-- pv_equiv track=rewrite | github.com/novelxv/Pengisian-FRS-Helper | frs_helper.py | graf_lengkap_n
-- ===== SOURCE A (Python) =====
-- from itertools import combinations
--
-- def is_upagraf_lengkap(kombinasi_n_pilihan, matrix):
--     # Mengecek apakah upagraf dengan n simpul merupakan graf lengkap atau bukan
--     lengkap = True
--     for i in range(len(kombinasi_n_pilihan)):
--         for j in range(len(kombinasi_n_pilihan)):
--             if i != j:
--                 if matrix[kombinasi_n_pilihan[i]][kombinasi_n_pilihan[j]] == 0:
--                     lengkap = False
--     return lengkap
--
-- def graf_lengkap_n(banyak_simpul, list_pilihan, matrix):
--     # Mengembalikan list berisi semua graf lengkap dengan n simpul
--     ada_lengkap = False
--     list_graf_lengkap = []
--     list_index = [i for i in range(len(list_pilihan))]
--     kombinasi = list(combinations(list_index, banyak_simpul))
--     for kombin in kombinasi:
--         if is_upagraf_lengkap(kombin, matrix):
--             ada_lengkap = True
--             list_graf_lengkap.append(kombin)
--     return list_graf_lengkap, ada_lengkap
-- ===== SOURCE B (Python) =====
-- def graf_lengkap_n(banyak_simpul, list_pilihan, matrix):
--     # Recursive backtracking clique enumerator instead of generate-all-combinations-then-filter.
--     def ok(cur, v):
--         # v must be connected to every already-chosen vertex in BOTH directions
--         return all(matrix[u][v] != 0 and matrix[v][u] != 0 for u in cur)
--
--     def helper(remaining, cur, cands):
--         if remaining == 0:
--             return [tuple(cur)]
--         if remaining > len(cands):
--             return []
--         v, rest = cands[0], cands[1:]
--         found = helper(remaining - 1, cur + [v], rest) if ok(cur, v) else []
--         return found + helper(remaining, cur, rest)
--
--     result = helper(banyak_simpul, [], list(range(len(list_pilihan))))
--     return result, len(result) > 0
-- ===== Notes on version B (the rewrite author's own statement) =====
-- stated objective: alternative
-- what changed: Replaces generate-all-C(m,n)-combinations-then-filter (each filtered by a full O(n^2) double loop over all ordered pairs) with a recursive backtracking enumerator that extends a partial clique only with vertices adjacent (both directions) to all chosen ones and prunes branches with too few remaining candidates.
import Mathlib
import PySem

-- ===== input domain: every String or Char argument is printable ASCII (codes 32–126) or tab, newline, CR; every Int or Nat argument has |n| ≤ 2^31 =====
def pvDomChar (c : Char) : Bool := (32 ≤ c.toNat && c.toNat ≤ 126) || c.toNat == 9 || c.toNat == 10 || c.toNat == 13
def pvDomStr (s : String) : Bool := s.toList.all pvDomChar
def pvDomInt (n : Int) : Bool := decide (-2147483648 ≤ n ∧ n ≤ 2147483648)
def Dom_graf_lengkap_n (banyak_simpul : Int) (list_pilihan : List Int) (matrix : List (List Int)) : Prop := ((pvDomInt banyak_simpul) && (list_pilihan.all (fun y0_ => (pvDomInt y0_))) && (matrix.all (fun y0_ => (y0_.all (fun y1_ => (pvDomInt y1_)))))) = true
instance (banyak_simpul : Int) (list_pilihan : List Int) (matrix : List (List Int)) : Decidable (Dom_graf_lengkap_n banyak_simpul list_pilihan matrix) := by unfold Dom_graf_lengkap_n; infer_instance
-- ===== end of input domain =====

-- B replaces A's generate-all-combinations-then-filter with a pruned recursive backtracking
-- clique enumerator (alternative algorithm, same results in the same lexicographic order).

-- ===== PORT A =====
-- Python list indexing is O(1); both ports index through arrays built once from the
-- input lists so the port keeps that cost. matrix[u][v] raises IndexError out of range;
-- Pre_ keeps every access in range and non-negative, so the defaults are never consulted
-- on admitted inputs.
def mEntry (mat : Array (Array Int)) (u v : Int) : Int :=
  (((mat[u.toNat]?).getD #[])[v.toNat]?).getD 0

-- komb[i] for the in-range non-negative i the loops produce
def aGet (a : Array Int) (i : Int) : Int := (a[i.toNat]?).getD 0

-- literal port of itertools.combinations(xs, k) in its lexicographic emission order
def combosA : Nat → List Int → List (List Int)
  | 0, _ => [[]]
  | _ + 1, [] => []
  | k + 1, x :: xs => ((combosA k xs).map (fun c => x :: c)) ++ combosA (k + 1) xs

def isUpagraf (komb : List Int) (mat : Array (Array Int)) : Bool :=
  let ka := komb.toArray
  (PySem.List.pyRange 0 komb.length 1).foldl (fun acc i =>
    (PySem.List.pyRange 0 komb.length 1).foldl (fun acc2 j =>
      if i ≠ j then
        if mEntry mat (aGet ka i) (aGet ka j) == 0
        then false else acc2
      else acc2) acc) true

def graf_lengkap_n (banyak_simpul : Int) (list_pilihan : List Int) (matrix : List (List Int)) : List (List Int) × Bool :=
  -- Pre_ gives 0 ≤ banyak_simpul, so .toNat is exact; the accumulating Python
  -- list.append is O(1), ported as Array.push
  let mat := (matrix.map List.toArray).toArray
  let list_index := PySem.List.pyRange 0 list_pilihan.length 1
  let kombinasi := combosA banyak_simpul.toNat list_index
  let res := kombinasi.foldl (fun st kombin =>
    if isUpagraf kombin mat then (st.1.push kombin, true) else st) (#[], false)
  (res.1.toList, res.2)

-- ===== PORT B =====
def okPair (mat : Array (Array Int)) (u v : Int) : Bool :=
  (mEntry mat u v != 0) && (mEntry mat v u != 0)

def okAll (mat : Array (Array Int)) (cur : List Int) (v : Int) : Bool :=
  cur.all (fun u => okPair mat u v)

def helperB (mat : Array (Array Int)) : Nat → List Int → List Int → List (List Int)
  | 0, cur, _ => [cur]
  | _ + 1, _, [] => []
  | r + 1, cur, v :: rest =>
    if r + 1 > rest.length + 1 then []
    else (if okAll mat cur v then helperB mat r (cur ++ [v]) rest else []) ++
         helperB mat (r + 1) cur rest

def graf_lengkap_n_alt (banyak_simpul : Int) (list_pilihan : List Int) (matrix : List (List Int)) : List (List Int) × Bool :=
  let mat := (matrix.map List.toArray).toArray
  let result := helperB mat banyak_simpul.toNat [] (PySem.List.pyRange 0 list_pilihan.length 1)
  (result, decide (result.length > 0))

-- ===== PRECONDITION & SPEC =====
-- Pre_ excludes exactly the inputs where Python A raises: negative banyak_simpul
-- (ValueError from combinations) and, when 2 ≤ banyak_simpul ≤ len(list_pilihan),
-- a matrix missing a needed entry (IndexError).
def Pre_graf_lengkap_n (banyak_simpul : Int) (list_pilihan : List Int) (matrix : List (List Int)) : Prop :=
  0 ≤ banyak_simpul ∧
  (banyak_simpul < 2 ∨ (list_pilihan.length : Int) < banyak_simpul ∨
    ((List.range list_pilihan.length).all (fun a =>
      decide (a < matrix.length) &&
      (List.range list_pilihan.length).all (fun b =>
        b == a || decide (b < (matrix.getD a []).length))) = true))

instance (banyak_simpul : Int) (list_pilihan : List Int) (matrix : List (List Int)) : Decidable (Pre_graf_lengkap_n banyak_simpul list_pilihan matrix) := by
  unfold Pre_graf_lengkap_n; infer_instance

def pvWitness_graf_lengkap_n : Int × List Int × List (List Int) :=
  (2, [7, 9], [[0, 1], [2, 0]])

def Spec_graf_lengkap_n (banyak_simpul : Int) (list_pilihan : List Int) (matrix : List (List Int)) (out : List (List Int) × Bool) : Prop := out = graf_lengkap_n_alt banyak_simpul list_pilihan matrix
instance (banyak_simpul : Int) (list_pilihan : List Int) (matrix : List (List Int)) (out : List (List Int) × Bool) : Decidable (Spec_graf_lengkap_n banyak_simpul list_pilihan matrix out) := by unfold Spec_graf_lengkap_n; infer_instance

-- ===== CLAIM (what is proved, stated in full; the proofs are below) =====
def Claim_equal_graf_lengkap_n : Prop := ∀ (banyak_simpul : Int) (list_pilihan : List Int) (matrix : List (List Int)), Dom_graf_lengkap_n banyak_simpul list_pilihan matrix → Pre_graf_lengkap_n banyak_simpul list_pilihan matrix → Spec_graf_lengkap_n banyak_simpul list_pilihan matrix (graf_lengkap_n banyak_simpul list_pilihan matrix)

-- ===== LEMMAS AND PROOFS =====

-- the pair relation a clique has to satisfy (both directed entries non-zero)
def OkP (mat : Array (Array Int)) (u v : Int) : Prop :=
  mEntry mat u v ≠ 0 ∧ mEntry mat v u ≠ 0

-- incremental clique check: every element fits all earlier ones
def pwAux (mat : Array (Array Int)) (cur : List Int) : List Int → Bool
  | [] => true
  | v :: vs => okAll mat cur v && pwAux mat (cur ++ [v]) vs

theorem aGet_toArray (l : List Int) (i : Nat) : aGet l.toArray (i : Int) = l.getD i 0 := by
  simp [aGet, List.getD_eq_getElem?_getD]

theorem foldl_band {α : Type} (l : List α) (g : α → Bool) (b : Bool) :
    l.foldl (fun acc x => acc && g x) b = (b && l.all g) := by
  induction l generalizing b with
  | nil => simp
  | cons x xs ih => simp [List.foldl_cons, ih, Bool.and_assoc]

theorem bool_eq_of_iff {a b : Bool} (h : a = true ↔ b = true) : a = b := by
  cases a <;> cases b <;> simp_all

theorem isUpagraf_iff (komb : List Int) (mat : Array (Array Int)) :
    isUpagraf komb mat = true ↔
      ∀ i j : Nat, i < komb.length → j < komb.length → i ≠ j →
        mEntry mat (komb.getD i 0) (komb.getD j 0) ≠ 0 := by
  have hb : ∀ i : Int,
      (fun (acc2 : Bool) (j : Int) =>
        if i ≠ j then
          (if mEntry mat (aGet komb.toArray i) (aGet komb.toArray j) == 0
           then false else acc2)
        else acc2)
      = (fun (acc2 : Bool) (j : Int) =>
          acc2 && ((!decide (i ≠ j)) ||
            (mEntry mat (aGet komb.toArray i) (aGet komb.toArray j) != 0))) := by
    intro i; funext acc2 j
    by_cases h : i = j
    · simp [h]
    · cases hz : (mEntry mat (aGet komb.toArray i) (aGet komb.toArray j) == 0) <;>
        simp [h, hz, bne]
  unfold isUpagraf
  simp only [hb, foldl_band, Bool.true_and]
  rw [PySem.List.pyRange_zero_natCast]
  simp only [List.all_eq_true, List.forall_mem_map, List.mem_range, Bool.or_eq_true,
    Bool.not_eq_true', decide_eq_false_iff_not, not_not, bne_iff_ne,
    aGet_toArray, ne_eq]
  constructor
  · intro h i j hi hj hij
    rcases h i hi j hj with heq | hne
    · exact absurd (by exact_mod_cast heq) hij
    · exact hne
  · intro h i hi j hj
    by_cases heq : i = j
    · exact Or.inl (by exact_mod_cast heq)
    · exact Or.inr (h i j hi hj heq)

theorem pwAux_iff (mat : Array (Array Int)) (l : List Int) : ∀ cur : List Int,
    pwAux mat cur l = true ↔
      ((∀ u ∈ cur, ∀ v ∈ l, OkP mat u v) ∧ l.Pairwise (OkP mat)) := by
  induction l with
  | nil => intro cur; simp [pwAux]
  | cons v vs ih =>
    intro cur
    have hok : okAll mat cur v = true ↔ ∀ u ∈ cur, OkP mat u v := by
      simp [okAll, okPair, OkP, List.all_eq_true, bne_iff_ne]
    simp only [pwAux, Bool.and_eq_true, hok, ih (cur ++ [v])]
    constructor
    · rintro ⟨h1, h2, h3⟩
      refine ⟨?_, ?_⟩
      · intro u hu w hw
        rcases List.mem_cons.mp hw with rfl | hw
        · exact h1 u hu
        · exact h2 u (List.mem_append.mpr (Or.inl hu)) w hw
      · exact List.Pairwise.cons (fun w hw => h2 v (by simp) w hw) h3
    · rintro ⟨h1, h2⟩
      rcases List.pairwise_cons.mp h2 with ⟨hv, hvs⟩
      refine ⟨fun u hu => h1 u hu v (by simp), ?_, hvs⟩
      intro u hu w hw
      rcases List.mem_append.mp hu with hu | hu
      · exact h1 u hu w (by simp [hw])
      · have : u = v := by simpa using hu
        subst this
        exact hv w hw

theorem isUpagraf_eq_pwAux (mat : Array (Array Int)) (c : List Int) :
    isUpagraf c mat = pwAux mat [] c := by
  apply bool_eq_of_iff
  rw [isUpagraf_iff, pwAux_iff]
  constructor
  · intro h
    refine ⟨by simp, ?_⟩
    rw [List.pairwise_iff_getElem]
    intro i j hi hj hij
    refine ⟨?_, ?_⟩
    · have h1 := h i j hi hj (by omega)
      rwa [List.getD_eq_getElem c 0 hi, List.getD_eq_getElem c 0 hj] at h1
    · have h1 := h j i hj hi (by omega)
      rwa [List.getD_eq_getElem c 0 hj, List.getD_eq_getElem c 0 hi] at h1
  · rintro ⟨-, h⟩
    rw [List.pairwise_iff_getElem] at h
    intro i j hi hj hij
    rw [List.getD_eq_getElem c 0 hi, List.getD_eq_getElem c 0 hj]
    rcases Nat.lt_or_ge i j with hlt | hge
    · exact (h i j hi hj hlt).1
    · exact (h j i hj hi (by omega)).2

theorem combosA_eq_nil {r : Nat} {cands : List Int} (h : cands.length < r) :
    combosA r cands = [] := by
  induction cands generalizing r with
  | nil =>
    cases r with
    | zero => omega
    | succ k => rfl
  | cons x xs ih =>
    cases r with
    | zero => omega
    | succ k =>
      have hx : xs.length < k := by simpa using h
      simp [combosA, ih hx, ih (show xs.length < k + 1 by omega)]

theorem helperB_eq (mat : Array (Array Int)) (cands : List Int) : ∀ (r : Nat) (cur : List Int),
    helperB mat r cur cands =
      ((combosA r cands).filter (fun c => pwAux mat cur c)).map (fun c => cur ++ c) := by
  induction cands with
  | nil =>
    intro r cur
    cases r with
    | zero => simp [helperB, combosA, pwAux]
    | succ k => simp [helperB, combosA]
  | cons v rest ih =>
    intro r cur
    cases r with
    | zero => simp [helperB, combosA, pwAux]
    | succ k =>
      simp only [helperB]
      by_cases hlen : k + 1 > rest.length + 1
      · rw [if_pos hlen, combosA_eq_nil (show (v :: rest).length < k + 1 by simp; omega)]
        simp
      · rw [if_neg hlen]
        have hsplit : combosA (k + 1) (v :: rest)
            = ((combosA k rest).map (fun c => v :: c)) ++ combosA (k + 1) rest := rfl
        rw [hsplit, List.filter_append, List.map_append, ih (k + 1) cur]
        congr 1
        rw [List.filter_map]
        by_cases hok : okAll mat cur v = true
        · rw [if_pos hok, ih k (cur ++ [v])]
          have hpred : ((fun c => pwAux mat cur c) ∘ (fun c => v :: c))
              = fun c => pwAux mat (cur ++ [v]) c := by
            funext c; simp [Function.comp, pwAux, hok]
          rw [hpred, List.map_map]
          have hmap : ((fun c => cur ++ c) ∘ (fun c => v :: c))
              = fun c => (cur ++ [v]) ++ c := by
            funext c; simp
          rw [hmap]
        · rw [if_neg hok]
          have hf : okAll mat cur v = false := by simpa using hok
          have hpred : ((fun c => pwAux mat cur c) ∘ (fun c => v :: c))
              = fun _ => false := by
            funext c; simp [Function.comp, pwAux, hf]
          rw [hpred]
          simp

theorem foldl_collect (l : List (List Int)) (p : List Int → Bool) (acc : Array (List Int)) (b : Bool) :
    (l.foldl (fun st k => if p k then (st.1.push k, true) else st) (acc, b)).1.toList
        = acc.toList ++ l.filter p ∧
      (l.foldl (fun st k => if p k then (st.1.push k, true) else st) (acc, b)).2
        = (b || l.any p) := by
  induction l generalizing acc b with
  | nil => simp
  | cons x xs ih =>
    by_cases h : p x = true <;>
      simp [List.foldl_cons, h, ih, Array.toList_push]

theorem any_eq_filter_pos (l : List (List Int)) (p : List Int → Bool) :
    l.any p = decide (0 < (l.filter p).length) := by
  cases h : l.any p with
  | false =>
    have hnil : l.filter p = [] := List.filter_eq_nil_iff.mpr (by
      intro a ha hpa
      have := List.any_eq_true.mpr (Exists.intro a (And.intro ha hpa))
      simp [h] at this)
    simp [hnil]
  | true =>
    obtain ⟨x, hx, hpx⟩ := List.any_eq_true.mp h
    have hm : x ∈ l.filter p := List.mem_filter.mpr ⟨hx, hpx⟩
    have hlen := List.length_pos_of_mem hm
    simp [hlen]

-- ===== VERDICT (by name: the statement is the Claim_ definition above) =====
theorem graf_lengkap_n_spec : Claim_equal_graf_lengkap_n := by
  intro n lp matrix _dom _pre
  unfold Spec_graf_lengkap_n graf_lengkap_n graf_lengkap_n_alt
  dsimp only
  obtain ⟨h1, h2⟩ := foldl_collect
    (combosA n.toNat (PySem.List.pyRange 0 lp.length 1))
    (fun c => isUpagraf c ((matrix.map List.toArray).toArray)) #[] false
  refine Prod.ext_iff.mpr ⟨?_, ?_⟩
  · rw [h1, helperB_eq]
    rw [List.filter_congr
      (fun c _ => isUpagraf_eq_pwAux ((matrix.map List.toArray).toArray) c)]
    simp
  · rw [h2, helperB_eq]
    simp only [any_eq_filter_pos]
    rw [List.filter_congr
      (fun c _ => isUpagraf_eq_pwAux ((matrix.map List.toArray).toArray) c)]
    simp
##############################
WHAT NEEDS TO BE DONE
Give only the number of lines in the material above that include the word "inputs".

WRITTEN ANSWER
2